▶ WORK REQUIRED: In the data that follows, how many lines contain the word "hvals"? Give only that number.

▶ SUPPLIED RECORDS:
▼
-- pv_equiv track=rewrite | github.com/xKapellMeisterx/algorithms_data_structures | Algorithms and data structures/Sleight of hand.py | sleight_of_hand
-- ===== SOURCE A (Python) =====
-- def sleight_of_hand(keys_G_T: int, list_nums: list):
--     num: int = 1
--     result: int = 0
--     while num <= 9:
--         count_num: int = list_nums.count(str(num))
--         if 0 < count_num <= keys_G_T:
--             result += 1
--         num += 1
--     return result
-- ===== SOURCE B (Python) =====
-- def sleight_of_hand(keys_G_T: int, list_nums: list):
--     digits = {'1', '2', '3', '4', '5', '6', '7', '8', '9'}
--     present = [s for s in list_nums if s in digits]
--     counts = {}
--     for s in present:
--         counts[s] = counts.get(s, 0) + 1
--     return sum(1 for v in counts.values() if v <= keys_G_T)
-- ===== Notes on version B (the rewrite author's own statement) =====
-- stated objective: faster
-- what changed: Replaces the 1..9 sweep with nine list.count passes by a single pass that tallies only the digit strings actually present into a dict and then counts the distinct present digits whose tally is <= keys_G_T (the >0 bound is automatic).
import Mathlib
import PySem

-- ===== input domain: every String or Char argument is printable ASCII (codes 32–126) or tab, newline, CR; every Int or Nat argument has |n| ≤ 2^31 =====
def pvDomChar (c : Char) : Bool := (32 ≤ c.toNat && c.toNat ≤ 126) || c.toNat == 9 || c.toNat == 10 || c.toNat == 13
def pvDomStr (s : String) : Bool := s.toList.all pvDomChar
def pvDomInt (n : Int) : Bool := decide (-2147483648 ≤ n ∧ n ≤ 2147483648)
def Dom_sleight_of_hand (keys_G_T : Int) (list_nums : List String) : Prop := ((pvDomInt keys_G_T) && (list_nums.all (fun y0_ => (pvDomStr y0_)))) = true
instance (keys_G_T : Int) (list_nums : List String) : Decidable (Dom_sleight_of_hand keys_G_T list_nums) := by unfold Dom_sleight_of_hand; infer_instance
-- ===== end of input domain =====

-- B replaces A's nine list.count sweeps (one per digit 1..9) by a single counting pass
-- over the list into a dict of the digit strings actually present (objective: faster; measured).

-- ===== PORT A =====
-- 'num = 1; while num <= 9' ported as a fold over range(1, 10)
def sleight_of_hand (keys_G_T : Int) (list_nums : List String) : Int :=
  (PySem.List.pyRange 1 10 1).foldl
    (fun result num =>
      let count_num : Int := (list_nums.count (PySem.Int.toStr num) : Int)
      if 0 < count_num ∧ count_num ≤ keys_G_T then result + 1 else result) 0

-- ===== PORT B =====
def pvDigits : PySem.Set String := PySem.Set.ofList ["1","2","3","4","5","6","7","8","9"]

def sleight_of_hand_alt (keys_G_T : Int) (list_nums : List String) : Int :=
  let present := list_nums.filter (fun s => pvDigits.contains s)
  let counts := present.foldl
    (fun (d : PySem.Dict String Int) s => d.modify s 0 (· + 1)) PySem.Dict.empty
  counts.values.foldl (fun acc v => if v ≤ keys_G_T then acc + 1 else acc) 0

-- ===== PRECONDITION & SPEC =====
def Spec_sleight_of_hand (keys_G_T : Int) (list_nums : List String) (out : Int) : Prop := out = sleight_of_hand_alt keys_G_T list_nums
instance (keys_G_T : Int) (list_nums : List String) (out : Int) : Decidable (Spec_sleight_of_hand keys_G_T list_nums out) := by unfold Spec_sleight_of_hand; infer_instance

-- ===== CLAIM (what is proved, stated in full; the proofs are below) =====
def Claim_equal_sleight_of_hand : Prop := ∀ (keys_G_T : Int) (list_nums : List String), Dom_sleight_of_hand keys_G_T list_nums → Spec_sleight_of_hand keys_G_T list_nums (sleight_of_hand keys_G_T list_nums)

-- ===== LEMMAS AND PROOFS =====

-- a 'result += 1 if cond' fold is a countP
theorem pv_foldl_if_count {α : Type} (q : α → Prop) [DecidablePred q] (l : List α) (a : Int) :
    List.foldl (fun acc x => if q x then acc + 1 else acc) a l
      = a + (l.countP (fun x => decide (q x)) : Int) := by
  induction l generalizing a with
  | nil => simp
  | cons x xs ih =>
    by_cases h : q x <;> simp [List.countP_cons, h, ih] <;> ring

-- countP of a Nodup list as a Finset cardinality
theorem pv_countP_nodup {α : Type} [DecidableEq α] (l : List α) (h : l.Nodup) (q : α → Bool) :
    l.countP q = (l.toFinset.filter (fun x => q x = true)).card := by
  rw [List.countP_eq_length_filter, ← List.toFinset_card_of_nodup (h.filter q),
    List.toFinset_filter]

theorem pv_digits_mem (x : String) : pvDigits.contains x = true ↔ x ∈ (["1","2","3","4","5","6","7","8","9"] : List String) := by
  simp [pvDigits, PySem.Set.contains]

theorem sleight_of_hand_spec : Claim_equal_sleight_of_hand := by
  intro k xs _
  unfold Spec_sleight_of_hand sleight_of_hand sleight_of_hand_alt
  dsimp only
  have hrange : PySem.List.pyRange 1 10 1 = ([1,2,3,4,5,6,7,8,9] : List Int) := by decide
  rw [hrange]
  set fl := xs.filter (fun s => pvDigits.contains s) with hfl
  rw [PySem.Dict.counter_eq_foldl fl |>.symm]
  have hvals : (PySem.Dict.counter fl).values
      = (PySem.Set.ofList fl).map (fun s => (fl.count s : Int)) := by
    simp [PySem.Dict.values, PySem.Dict.items_counter, List.map_map, Function.comp]
  rw [hvals]
  rw [pv_foldl_if_count (fun num : Int =>
        0 < ((xs.count (PySem.Int.toStr num) : Int)) ∧ ((xs.count (PySem.Int.toStr num) : Int)) ≤ k)]
  rw [pv_foldl_if_count (fun v : Int => v ≤ k)]
  simp only [zero_add]
  congr 1
  -- move the A side to the digit-string list
  have hmap : (["1","2","3","4","5","6","7","8","9"] : List String)
      = ([1,2,3,4,5,6,7,8,9] : List Int).map PySem.Int.toStr := by decide
  rw [List.countP_map]
  have hA : ([1,2,3,4,5,6,7,8,9] : List Int).countP
        (fun num => decide (0 < ((xs.count (PySem.Int.toStr num) : Int)) ∧ ((xs.count (PySem.Int.toStr num) : Int)) ≤ k))
      = (["1","2","3","4","5","6","7","8","9"] : List String).countP
        (fun s => decide (0 < ((xs.count s : Int)) ∧ ((xs.count s : Int)) ≤ k)) := by
    rw [hmap, List.countP_map]; rfl
  rw [hA]
  -- both sides as Finset cards
  have hD : (["1","2","3","4","5","6","7","8","9"] : List String).Nodup := by decide
  rw [pv_countP_nodup _ hD, pv_countP_nodup _ (PySem.Set.nodup_ofList fl)]
  congr 1
  ext x
  simp only [Finset.mem_filter, List.mem_toFinset, Function.comp, decide_eq_true_eq, PySem.Set.mem_ofList]
  constructor
  · rintro ⟨hxD, hpos, hle⟩
    have hxxs : x ∈ xs := by
      have : 0 < xs.count x := by exact_mod_cast hpos
      exact List.count_pos_iff.mp this
    have hp : pvDigits.contains x = true := (pv_digits_mem x).mpr hxD
    have hxfl : x ∈ fl := by rw [hfl]; exact List.mem_filter.mpr ⟨hxxs, hp⟩
    have hc : fl.count x = xs.count x := by rw [hfl]; exact List.count_filter hp
    exact ⟨hxfl, by rw [hc]; exact hle⟩
  · rintro ⟨hxfl, hle⟩
    have hp : pvDigits.contains x = true := (List.mem_filter.mp (hfl ▸ hxfl)).2
    have hxD : x ∈ (["1","2","3","4","5","6","7","8","9"] : List String) := (pv_digits_mem x).mp hp
    have hc : fl.count x = xs.count x := by rw [hfl]; exact List.count_filter hp
    have hpos : 0 < xs.count x := List.count_pos_iff.mpr (List.mem_filter.mp (hfl ▸ hxfl)).1
    exact ⟨hxD, by exact_mod_cast hpos, by rw [← hc]; exact hle⟩
-- pv_equiv track=rewrite | github.com/spacecat2002/relayserve | distributed_inference/backends/cgroup_utils.py | format_cpu_list
-- ===== SOURCE A (Python) =====
-- def format_cpu_list(cpu_list: list) -> str:
--     """
--     将 CPU 列表格式化为 cgroup 格式。
--
--     Args:
--         cpu_list: 排序后的 CPU 列表，例如 [0, 1, 2, 32, 33, 34]
--
--     Returns:
--         格式化的字符串，例如 "0-2,32-34"
--     """
--     if not cpu_list:
--         return ""
--
--     ranges = []
--     start = cpu_list[0]
--     end = cpu_list[0]
--
--     for cpu in cpu_list[1:]:
--         if cpu == end + 1:
--             end = cpu
--         else:
--             if start == end:
--                 ranges.append(str(start))
--             else:
--                 ranges.append(f"{start}-{end}")
--             start = cpu
--             end = cpu
--
--     # 添加最后一个范围
--     if start == end:
--         ranges.append(str(start))
--     else:
--         ranges.append(f"{start}-{end}")
--
--     return ",".join(ranges)
-- ===== SOURCE B (Python) =====
-- def format_cpu_list(cpu_list: list) -> str:
--     """Mask-based formulation: flag run starts with the index-minus-value key
--     (key i - v is constant exactly on a maximal consecutive run), then select
--     run heads and run tails by parallel zips with the boolean mask."""
--     keys = [i - v for i, v in enumerate(cpu_list)]
--     starts = [True] + [p != q for p, q in zip(keys, keys[1:])]
--     firsts = [v for v, s in zip(cpu_list, starts) if s]
--     lasts = [v for v, s in zip(cpu_list, starts[1:] + [True]) if s]
--     return ",".join(str(a) if a == b else f"{a}-{b}" for a, b in zip(firsts, lasts))
-- ===== Notes on version B (the rewrite author's own statement) =====
-- stated objective: alternative
-- what changed: Replaces A's fused start/end state machine with a mask-based pipeline: compute index-minus-value keys (constant exactly on a consecutive run), derive a boolean run-start mask, select run heads and run tails by parallel zips against the mask, and format the zipped pairs.
import Mathlib
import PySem

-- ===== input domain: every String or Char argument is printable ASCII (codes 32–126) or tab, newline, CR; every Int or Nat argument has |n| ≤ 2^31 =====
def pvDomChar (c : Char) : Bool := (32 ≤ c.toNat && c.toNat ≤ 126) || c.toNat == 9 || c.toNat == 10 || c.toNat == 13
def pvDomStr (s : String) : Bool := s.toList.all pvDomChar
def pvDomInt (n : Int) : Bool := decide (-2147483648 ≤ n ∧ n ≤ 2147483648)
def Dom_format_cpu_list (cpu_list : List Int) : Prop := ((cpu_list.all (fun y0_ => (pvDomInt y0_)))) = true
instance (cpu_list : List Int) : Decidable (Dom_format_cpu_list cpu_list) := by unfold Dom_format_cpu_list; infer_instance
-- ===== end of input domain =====

-- B is an alternative mask-based formulation (run-start mask from index-minus-value keys); same O(n) cost.

-- shared piece formatter: `str(a)` if a == b else f"{a}-{b}" (textually identical in both Pythons)
def fmtRange (s e : Int) : String :=
  if s = e then PySem.Int.toStr s else PySem.Int.toStr s ++ "-" ++ PySem.Int.toStr e

-- ===== PORT A =====
-- A: fused fold carrying (ranges, start, end); on a break emit the pending range, flush at the end.
def format_cpu_list (cpu_list : List Int) : String :=
  match cpu_list with
  | [] => ""
  | c0 :: rest =>
    let st : List String × Int × Int :=
      rest.foldl (fun acc cpu =>
        let (ranges, s, e) := acc
        if cpu = e + 1 then (ranges, s, cpu)
        else (ranges ++ [fmtRange s e], cpu, cpu)) ([], c0, c0)
    PySem.Str.join "," (st.1 ++ [fmtRange st.2.1 st.2.2])

-- ===== PORT B =====
-- B: keys = [i - v for i, v in enumerate(cpu_list)]; starts mask; firsts/lasts selected by zips.
-- (Python's `keys[1:]` / `starts[1:]` are ported as PySem.List.slice · (some 1) none.)
def format_cpu_list_alt (cpu_list : List Int) : String :=
  let keys : List Int := (PySem.List.enumerate cpu_list).map (fun p => p.1 - p.2)
  let starts : List Bool :=
    true :: (keys.zip (PySem.List.slice keys (some 1) none)).map (fun pq => pq.1 != pq.2)
  let firsts : List Int := ((cpu_list.zip starts).filter (fun vs => vs.2)).map (fun vs => vs.1)
  let lasts : List Int :=
    ((cpu_list.zip (PySem.List.slice starts (some 1) none ++ [true])).filter (fun vs => vs.2)).map (fun vs => vs.1)
  PySem.Str.join "," ((firsts.zip lasts).map (fun ab => fmtRange ab.1 ab.2))

-- ===== PRECONDITION & SPEC =====
def Spec_format_cpu_list (cpu_list : List Int) (out : String) : Prop := out = format_cpu_list_alt cpu_list
instance (cpu_list : List Int) (out : String) : Decidable (Spec_format_cpu_list cpu_list out) := by unfold Spec_format_cpu_list; infer_instance

-- ===== CLAIM (what is proved, stated in full; the proofs are below) =====
def Claim_equal_format_cpu_list : Prop := ∀ (cpu_list : List Int), Dom_format_cpu_list cpu_list → Spec_format_cpu_list cpu_list (format_cpu_list cpu_list)

-- ===== LEMMAS AND PROOFS =====

-- the successor-break mask of a list: entry j is true iff xs[j+1] ≠ xs[j] + 1
def sflags : List Int → List Bool
  | x :: y :: t => (!(y == x + 1)) :: sflags (y :: t)
  | _ => []

theorem sflags_nil : sflags [] = [] := rfl
theorem sflags_single (x : Int) : sflags [x] = [] := rfl
theorem sflags_cons₂ (x y : Int) (t : List Int) :
    sflags (x :: y :: t) = (!(y == x + 1)) :: sflags (y :: t) := rfl

-- B's key mask equals the successor-break mask (keys i-v equal ⟺ consecutive values are successors)
theorem keys_mask_eq_sflags (xs : List Int) (i : Int) :
    (((PySem.List.enumerate xs i).map (fun p => p.1 - p.2)).zip
      (((PySem.List.enumerate xs i).map (fun p => p.1 - p.2)).tail)).map (fun pq => pq.1 != pq.2)
    = sflags xs := by
  induction xs generalizing i with
  | nil => simp [PySem.List.enumerate_nil, sflags_nil]
  | cons x t ih =>
    cases t with
    | nil => simp [PySem.List.enumerate_cons, PySem.List.enumerate_nil, sflags_single]
    | cons y t' =>
      have h := ih (i := i + 1)
      simp only [PySem.List.enumerate_cons, List.map_cons, List.tail_cons, List.zip_cons_cons,
        List.map_cons, sflags_cons₂] at *
      refine congrArg₂ _ ?_ h
      have : (i - x = i + 1 - y) ↔ (y = x + 1) := by omega
      by_cases hc : y = x + 1 <;> simp [bne, this, hc]

-- run heads among `l` given predecessor `prev`
def tailFirsts (prev : Int) : List Int → List Int
  | [] => []
  | y :: t => (if y = prev + 1 then ([] : List Int) else [y]) ++ tailFirsts y t

-- run tails of `prev :: l`
def lastsAux (prev : Int) : List Int → List Int
  | [] => [prev]
  | y :: t => (if y = prev + 1 then ([] : List Int) else [prev]) ++ lastsAux y t

theorem firsts_eq_tailFirsts (prev : Int) (l : List Int) :
    ((l.zip (sflags (prev :: l))).filter (fun vs => vs.2)).map (fun vs => vs.1)
    = tailFirsts prev l := by
  induction l generalizing prev with
  | nil => simp [tailFirsts]
  | cons y t ih =>
    rw [sflags_cons₂]
    by_cases hc : y = prev + 1
    · subst hc; simpa [tailFirsts] using ih (prev + 1)
    · simp [List.zip_cons_cons, hc, tailFirsts, ih y]

theorem lasts_eq_lastsAux (prev : Int) (l : List Int) :
    (((prev :: l).zip (sflags (prev :: l) ++ [true])).filter (fun vs => vs.2)).map (fun vs => vs.1)
    = lastsAux prev l := by
  induction l generalizing prev with
  | nil => simp [sflags_single, lastsAux]
  | cons y t ih =>
    rw [sflags_cons₂]
    by_cases hc : y = prev + 1
    · subst hc; simpa [lastsAux] using ih (prev + 1)
    · simp [List.zip_cons_cons, hc, lastsAux, ih y]

-- A's loop rewritten acc-free: pieces produced from state (s, e) over remaining list l, with trailing flush
def loopA (s e : Int) : List Int → List String
  | [] => [fmtRange s e]
  | c :: t => if c = e + 1 then loopA s c t else fmtRange s e :: loopA c c t

theorem foldA_eq_loopA (l : List Int) (acc : List String) (s e : Int) :
    (let st := l.foldl (fun acc cpu =>
        let (ranges, s, e) := acc
        if cpu = e + 1 then (ranges, s, cpu)
        else (ranges ++ [fmtRange s e], cpu, cpu)) (acc, s, e)
     st.1 ++ [fmtRange st.2.1 st.2.2]) = acc ++ loopA s e l := by
  induction l generalizing acc s e with
  | nil => simp [loopA]
  | cons c t ih =>
    simp only [List.foldl_cons, loopA]
    split
    · exact ih acc s c
    · rw [ih (acc ++ [fmtRange s e]) c c]; simp

-- A's pieces = fmt over (run heads, run tails) pairs
theorem loopA_eq_zip (l : List Int) (s e : Int) :
    loopA s e l = ((s :: tailFirsts e l).zip (lastsAux e l)).map (fun ab => fmtRange ab.1 ab.2) := by
  induction l generalizing s e with
  | nil => simp [loopA, tailFirsts, lastsAux]
  | cons c t ih =>
    simp only [loopA, tailFirsts, lastsAux]
    split
    · exact ih s c
    · simp only [List.cons_append, List.zip_cons_cons, List.map_cons]
      rw [ih c c]
      simp

-- ===== VERDICT (by name: the statement is the Claim_ definition above) =====
theorem format_cpu_list_spec : Claim_equal_format_cpu_list := by
  intro cpu_list _
  unfold Spec_format_cpu_list format_cpu_list format_cpu_list_alt
  match cpu_list with
  | [] => simp [PySem.List.enumerate_nil, PySem.Str.join]
  | c0 :: rest =>
    simp only [PySem.List.slice_from_one]
    rw [keys_mask_eq_sflags (c0 :: rest) 0]
    rw [foldA_eq_loopA rest [] c0 c0, List.nil_append, loopA_eq_zip]
    have hf : (((c0 :: rest).zip (true :: sflags (c0 :: rest))).filter (fun vs => vs.2)).map
        (fun vs => vs.1) = c0 :: tailFirsts c0 rest := by
      cases rest with
      | nil => simp [sflags_single, tailFirsts]
      | cons y t =>
        have h := firsts_eq_tailFirsts c0 (y :: t)
        rw [sflags_cons₂] at h ⊢
        simp only [List.zip_cons_cons, List.filter_cons] at h ⊢
        simpa [sflags_cons₂] using h
    rw [hf, List.tail_cons, lasts_eq_lastsAux]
▲
▶ RESPONSE AREA: 2